Shrinking world

Tetonman

Caring for DW. Currently in stage 4 and some 5 conditions.

This is more of a release and venting for me than a question.

The longer this goes on the smaller the world becomes. Over the years friends family become more distant. Partly because you're no longer able do the things that we used to. It's even to the point that even when she wants to go for a drive the area that we can drive to it gets smaller and smaller.

Daughter was was here a couple of weeks ago and that was good for her. But almost all the time was spent on the couch.

Jgirl57

welcome! Glad you found it and vented. You are correct, for many, your world does get smaller for all the reasons you mentioned. We are in stage 6 and our big excitement is getting a burger through drive thru and watching planes take off and land at a nearby airport while we eat. Keep reading and venting. Sorry you need to be part of the forum family

Biggles

I’m hearing loud and clear, no matter how hard I try I can feel my world getting smaller and harder. It’s not an interesting or exciting time visiting us anymore. Friends and family are distancing themselves more and more. My DH is not capable of being interested in any one or anything anymore. Just talking to a friend 500kls away her husband is off playing jazz at an old folkes home with his grandson as sound coordinator happy days not meant for us. So dam sad!

lenbury

A very appropriate phrase.....thanks for sharing.

Diane Cohen

Today is the first time that I revealed my suspicions to DH. If I'm honest, I would say that his deterioration began a few years ago, but has progressed rapidly since he retired a year ago. He has not been officially diagnosed, but I plan to call the doctor tomorrow to discuss. There's a part of me that wants to ignore the obvious, but he has most of the symptoms of stage 5 (moderately severe.). I fear that this is going to be a long hard journey.

Carl46

https://alzconnected.org/discussion/comment/230863#Comment_230863

Sorry to say, this typically is a long hard journey.

The small world of the disabled is a familiar concept to people who have been disabled since birth and to their caretakers, as well as to people who suffer catastrophic injuries. With dementia, the formerly large world shrinks and shrinks, for the PWDs and for the caretakers. Our long trip is 25 miles to the RCF in which our disabled son lives, and I know which service station near the RCF to visit; the one with a "one-holer" ladies' room I can enter with DW to help her. People with physical disabilities learn where the wheelchair accessible restrooms are, etc.
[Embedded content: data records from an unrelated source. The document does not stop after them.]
-- pv_equiv track=rewrite | github.com/microsoft/DeepSpeed | deepspeed/launcher/launcher_helper.py | env_mapping
-- ===== SOURCE A (Python) =====
-- def env_mapping(env, rank_name_list=None, local_rank_name_list=None):
--     rank = None
--     for rank_name in rank_name_list:
--         if rank_name in env:
--             if rank == None:
--                 rank = env.get(rank_name)
--             elif rank != env.get(rank_name):
--                 raise EnvironmentError(f"rank number doesn't match!")
--     if rank == None:
--         raise EnvironmentError(f"rank number is not in current env!")
--     env['RANK'] = rank
--
--     local_rank = None
--     for local_rank_name in local_rank_name_list:
--         if local_rank_name in env:
--             if local_rank == None:
--                 local_rank = env.get(local_rank_name)
--             elif local_rank != env.get(local_rank_name):
--                 raise EnvironmentError(f"local_rank number doesn't match!")
--     if local_rank == None:
--         raise EnvironmentError(f"rank number is not in current env!")
--     env['LOCAL_RANK'] = local_rank
--
--     return env
-- ===== SOURCE B (Python) =====
-- def env_mapping(env, rank_name_list=None, local_rank_name_list=None):
--     # Simpler: one loop over (name list, target key, mismatch message); per list, collect
--     # the set of present values and decide by its cardinality instead of sequential compares.
--     # Mutates env in place exactly like the original.
--     for names, key, mismatch_msg in ((rank_name_list, 'RANK', "rank number doesn't match!"),
--                                      (local_rank_name_list, 'LOCAL_RANK', "local_rank number doesn't match!")):
--         vals = {env[n] for n in names if n in env}
--         if not vals:
--             raise EnvironmentError("rank number is not in current env!")
--         if len(vals) > 1:
--             raise EnvironmentError(mismatch_msg)
--         env[key] = vals.pop()
--     return env
-- ===== Notes on version B (the rewrite author's own statement) =====
-- stated objective: simpler
-- what changed: Replaces the two sequential compare-and-raise loops by a single loop over (name list, target key, message) triples that builds the set of present values once and decides by its cardinality (empty = missing, >1 = mismatch, 1 = the value).
import Mathlib
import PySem

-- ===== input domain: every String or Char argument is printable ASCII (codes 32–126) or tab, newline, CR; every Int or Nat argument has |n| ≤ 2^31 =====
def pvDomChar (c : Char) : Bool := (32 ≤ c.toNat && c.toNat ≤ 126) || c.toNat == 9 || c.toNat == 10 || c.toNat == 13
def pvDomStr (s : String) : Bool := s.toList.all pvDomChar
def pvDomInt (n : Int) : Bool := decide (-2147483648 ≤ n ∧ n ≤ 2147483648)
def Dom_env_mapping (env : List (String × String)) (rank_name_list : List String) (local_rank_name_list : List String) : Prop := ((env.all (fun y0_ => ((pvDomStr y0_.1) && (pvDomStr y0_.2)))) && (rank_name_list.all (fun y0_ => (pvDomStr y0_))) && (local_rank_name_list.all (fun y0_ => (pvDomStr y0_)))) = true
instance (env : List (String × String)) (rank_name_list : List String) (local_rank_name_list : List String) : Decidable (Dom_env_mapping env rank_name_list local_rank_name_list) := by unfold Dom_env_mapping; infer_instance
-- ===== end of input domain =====

-- B replaces A's two sequential compare-and-raise loops by per-list set-of-present-values
-- cardinality checks ("simpler"); both mutate env in place in Python — equivalence here is
-- about the returned dict (as its item list).

-- ===== PORT A =====
-- the loop 'for rank_name in names: if rank_name in env: …'; state = rank (Option String);
-- outer none = EnvironmentError ("doesn't match"), excluded by Pre_
def rankLoopA (d : PySem.Dict String String) : List String → Option String → Option (Option String)
  | [], rank => some rank
  | n :: rest, rank =>
    if d.contains n then
      match rank with
      | none => rankLoopA d rest (d.get? n)
      | some r =>
        if d.get? n ≠ some r then none  -- raise EnvironmentError (mismatch)
        else rankLoopA d rest (some r)
    else rankLoopA d rest rank

def env_mapping (env : List (String × String)) (rank_name_list : List String) (local_rank_name_list : List String) : List (String × String) :=
  let d := PySem.Dict.ofList env
  match rankLoopA d rank_name_list none with
  | some (some r) =>
    let d1 := d.insert "RANK" r
    match rankLoopA d1 local_rank_name_list none with
    | some (some lr) => (d1.insert "LOCAL_RANK" lr).items
    | _ => []  -- EnvironmentError paths (mismatch / not in env), excluded by Pre_
  | _ => []    -- EnvironmentError paths, excluded by Pre_

-- ===== PORT B =====
-- {env[n] for n in names if n in env}
def presentVals (d : PySem.Dict String String) (names : List String) : PySem.Set String :=
  PySem.Set.ofList (names.filterMap (fun n => d.get? n))

def env_mapping_alt (env : List (String × String)) (rank_name_list : List String) (local_rank_name_list : List String) : List (String × String) :=
  let d := PySem.Dict.ofList env
  match presentVals d rank_name_list with
  | [r] =>
    let d1 := d.insert "RANK" r
    match presentVals d1 local_rank_name_list with
    | [lr] => (d1.insert "LOCAL_RANK" lr).items
    | _ => []  -- raise EnvironmentError (empty or >1 values), excluded by Pre_
  | _ => []

-- ===== PRECONDITION & SPEC =====
-- Pre_ excludes exactly the inputs on which A RAISES EnvironmentError (no name of the list
-- present in the (current) env, or two present names bound to different values); B raises
-- the same errors there.
def Pre_env_mapping (env : List (String × String)) (rank_name_list : List String) (local_rank_name_list : List String) : Prop :=
  let d := PySem.Dict.ofList env
  let vs := rank_name_list.filterMap (fun n => d.get? n)
  vs ≠ [] ∧ (∀ v ∈ vs, v = vs.headD "") ∧
  (let d1 := d.insert "RANK" (vs.headD "")
   let ws := local_rank_name_list.filterMap (fun n => d1.get? n)
   ws ≠ [] ∧ ∀ w ∈ ws, w = ws.headD "")
instance (env : List (String × String)) (rank_name_list : List String) (local_rank_name_list : List String) : Decidable (Pre_env_mapping env rank_name_list local_rank_name_list) := by unfold Pre_env_mapping; infer_instance

def pvWitness_env_mapping : (List (String × String)) × List String × List String :=
  ([("OMPI_RANK", "3"), ("SLURM_LOCALID", "1")], ["OMPI_RANK"], ["SLURM_LOCALID"])

def Spec_env_mapping (env : List (String × String)) (rank_name_list : List String) (local_rank_name_list : List String) (out : List (String × String)) : Prop := out = env_mapping_alt env rank_name_list local_rank_name_list
instance (env : List (String × String)) (rank_name_list : List String) (local_rank_name_list : List String) (out : List (String × String)) : Decidable (Spec_env_mapping env rank_name_list local_rank_name_list out) := by unfold Spec_env_mapping; infer_instance

-- ===== CLAIM (what is proved, stated in full; the proofs are below) =====
def Claim_equal_env_mapping : Prop := ∀ (env : List (String × String)) (rank_name_list : List String) (local_rank_name_list : List String), Dom_env_mapping env rank_name_list local_rank_name_list → Pre_env_mapping env rank_name_list local_rank_name_list → Spec_env_mapping env rank_name_list local_rank_name_list (env_mapping env rank_name_list local_rank_name_list)

-- ===== LEMMAS AND PROOFS =====

lemma contains_iff_get?_isSome (d : PySem.Dict String String) (n : String) :
    d.contains n = (d.get? n).isSome := by
  cases hc : d.contains n
  · have h := (PySem.Dict.get?_eq_none_iff_contains d n).mpr hc
    simp [h]
  · cases hg : d.get? n with
    | none =>
      have h := (PySem.Dict.get?_eq_none_iff_contains d n).mp hg
      rw [h] at hc; exact absurd hc (by simp)
    | some x => simp

lemma rankLoopA_some (d : PySem.Dict String String) (names : List String) (r : String)
    (h : ∀ v ∈ names.filterMap (fun n => d.get? n), v = r) :
    rankLoopA d names (some r) = some (some r) := by
  induction names with
  | nil => rfl
  | cons n rest ih =>
    cases hg : d.get? n with
    | none =>
      have hc : d.contains n = false := by
        rw [contains_iff_get?_isSome, hg]; rfl
      rw [rankLoopA, if_neg (by simp [hc])]
      exact ih (fun v hv => h v (by simp [hg, hv]))
    | some x =>
      have hc : d.contains n = true := by
        rw [contains_iff_get?_isSome, hg]; rfl
      have hx : x = r := h x (by simp [hg])
      rw [rankLoopA, if_pos hc]
      simp only [hg, hx]
      rw [if_neg (by simp)]
      exact ih (fun v hv => h v (by simp [hg, hv]))

lemma rankLoopA_char (d : PySem.Dict String String) (names : List String)
    (hne : names.filterMap (fun n => d.get? n) ≠ [])
    (hall : ∀ v ∈ names.filterMap (fun n => d.get? n), v = (names.filterMap (fun n => d.get? n)).headD "") :
    rankLoopA d names none = some (some ((names.filterMap (fun n => d.get? n)).headD "")) := by
  induction names with
  | nil => exact absurd rfl hne
  | cons n rest ih =>
    cases hg : d.get? n with
    | none =>
      have hc : d.contains n = false := by
        rw [contains_iff_get?_isSome, hg]; rfl
      rw [rankLoopA, if_neg (by simp [hc])]
      have hfm : (n :: rest).filterMap (fun n => d.get? n) = rest.filterMap (fun n => d.get? n) := by
        simp [hg]
      rw [hfm] at hne hall
      rw [hfm]
      exact ih hne hall
    | some x =>
      have hc : d.contains n = true := by
        rw [contains_iff_get?_isSome, hg]; rfl
      have hfm : (n :: rest).filterMap (fun n => d.get? n) = x :: rest.filterMap (fun n => d.get? n) := by
        simp [hg]
      rw [rankLoopA, if_pos hc]
      simp only [hg]
      rw [hfm] at hall
      simp only [hfm, List.headD_cons]
      exact rankLoopA_some d rest x (fun v hv => hall v (by simp [hv]))

lemma set_ofList_const {l : List String} {c : String} (hne : l ≠ []) (hall : ∀ v ∈ l, v = c) :
    PySem.Set.ofList l = [c] := by
  have aux : ∀ (t : List String), (∀ v ∈ t, v = c) → List.foldl PySem.Set.add [c] t = [c] := by
    intro t ht
    induction t with
    | nil => rfl
    | cons v rest ih =>
      have hv : v = c := ht v (by simp)
      have hstep : PySem.Set.add [c] v = [c] := by
        simp [PySem.Set.add, PySem.Set.contains, hv]
      rw [List.foldl_cons, hstep]
      exact ih (fun w hw => ht w (by simp [hw]))
  cases l with
  | nil => exact absurd rfl hne
  | cons v rest =>
    have hv : v = c := hall v (by simp)
    have hstep : PySem.Set.add PySem.Set.empty v = [c] := by
      simp [PySem.Set.add, PySem.Set.empty, PySem.Set.contains, hv]
    rw [PySem.Set.ofList, List.foldl_cons, hstep]
    exact aux rest (fun w hw => hall w (by simp [hw]))

-- ===== VERDICT (by name: the statement is the Claim_ definition above) =====
theorem env_mapping_spec : Claim_equal_env_mapping := by
  intro env rnl lrnl _ hpre
  obtain ⟨h1, h2, h3, h4⟩ := hpre
  unfold Spec_env_mapping env_mapping env_mapping_alt presentVals
  simp only [rankLoopA_char _ _ h1 h2, set_ofList_const h1 h2,
    rankLoopA_char _ _ h3 h4, set_ofList_const h3 h4]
My wife was once able to book a flight to Los Angeles or Dallas and go. Now, she can't always find the bathroom in her own house. Shrinking world indeed.

White Crane

Hi, Tetonman, and welcome to the forum. I'm sorry you need to be here but you will find a lot of understanding, help, and encouragement here. My DH is now in MC but I understand about your world shrinking. Like you, many of our friends distanced themselves. There were a precious few who stayed and they were a Godsend. I used to take DH for rides when the weather was nice. We would stop and get ice cream and maybe go to a nearby playground where he could watch the children play. We were birdwatchers so I took him birding as long as he seemed to enjoy it. We played endless games of rummy and watched the same movies on TV over and over. It was hard but worth it. I hope you keep posting and asking questions and expressing whatever you are feeling. It helps to know others understand.

Brenda

annie51

Welcome Tetonman. We understand the shrinking world - and your need to vent. It’s a long boring day most days as DW’s abilities and interests shrink as well. Car rides are shorter as his patience gets thinner. Luckily jigsaw puzzles and repeated movies can still occupy him. Such a tough journey. This forum is a lifeline!

fmb

Welcome to the forum. Feel free to vent any time. We get it.

I notice that you tagged your post "Grief". We grieve not only the loss of the persona of our loved one, but we also grieve all that we have given up or lost due to this cruel illness. My life revolves around my DH's care even though he is in an ALF with enhanced services and hospice care. Our hospice team has become my family, replacing most of DH's blood family who have fallen away. And in the end, I will lose the hospice team, having yet another loss to grieve.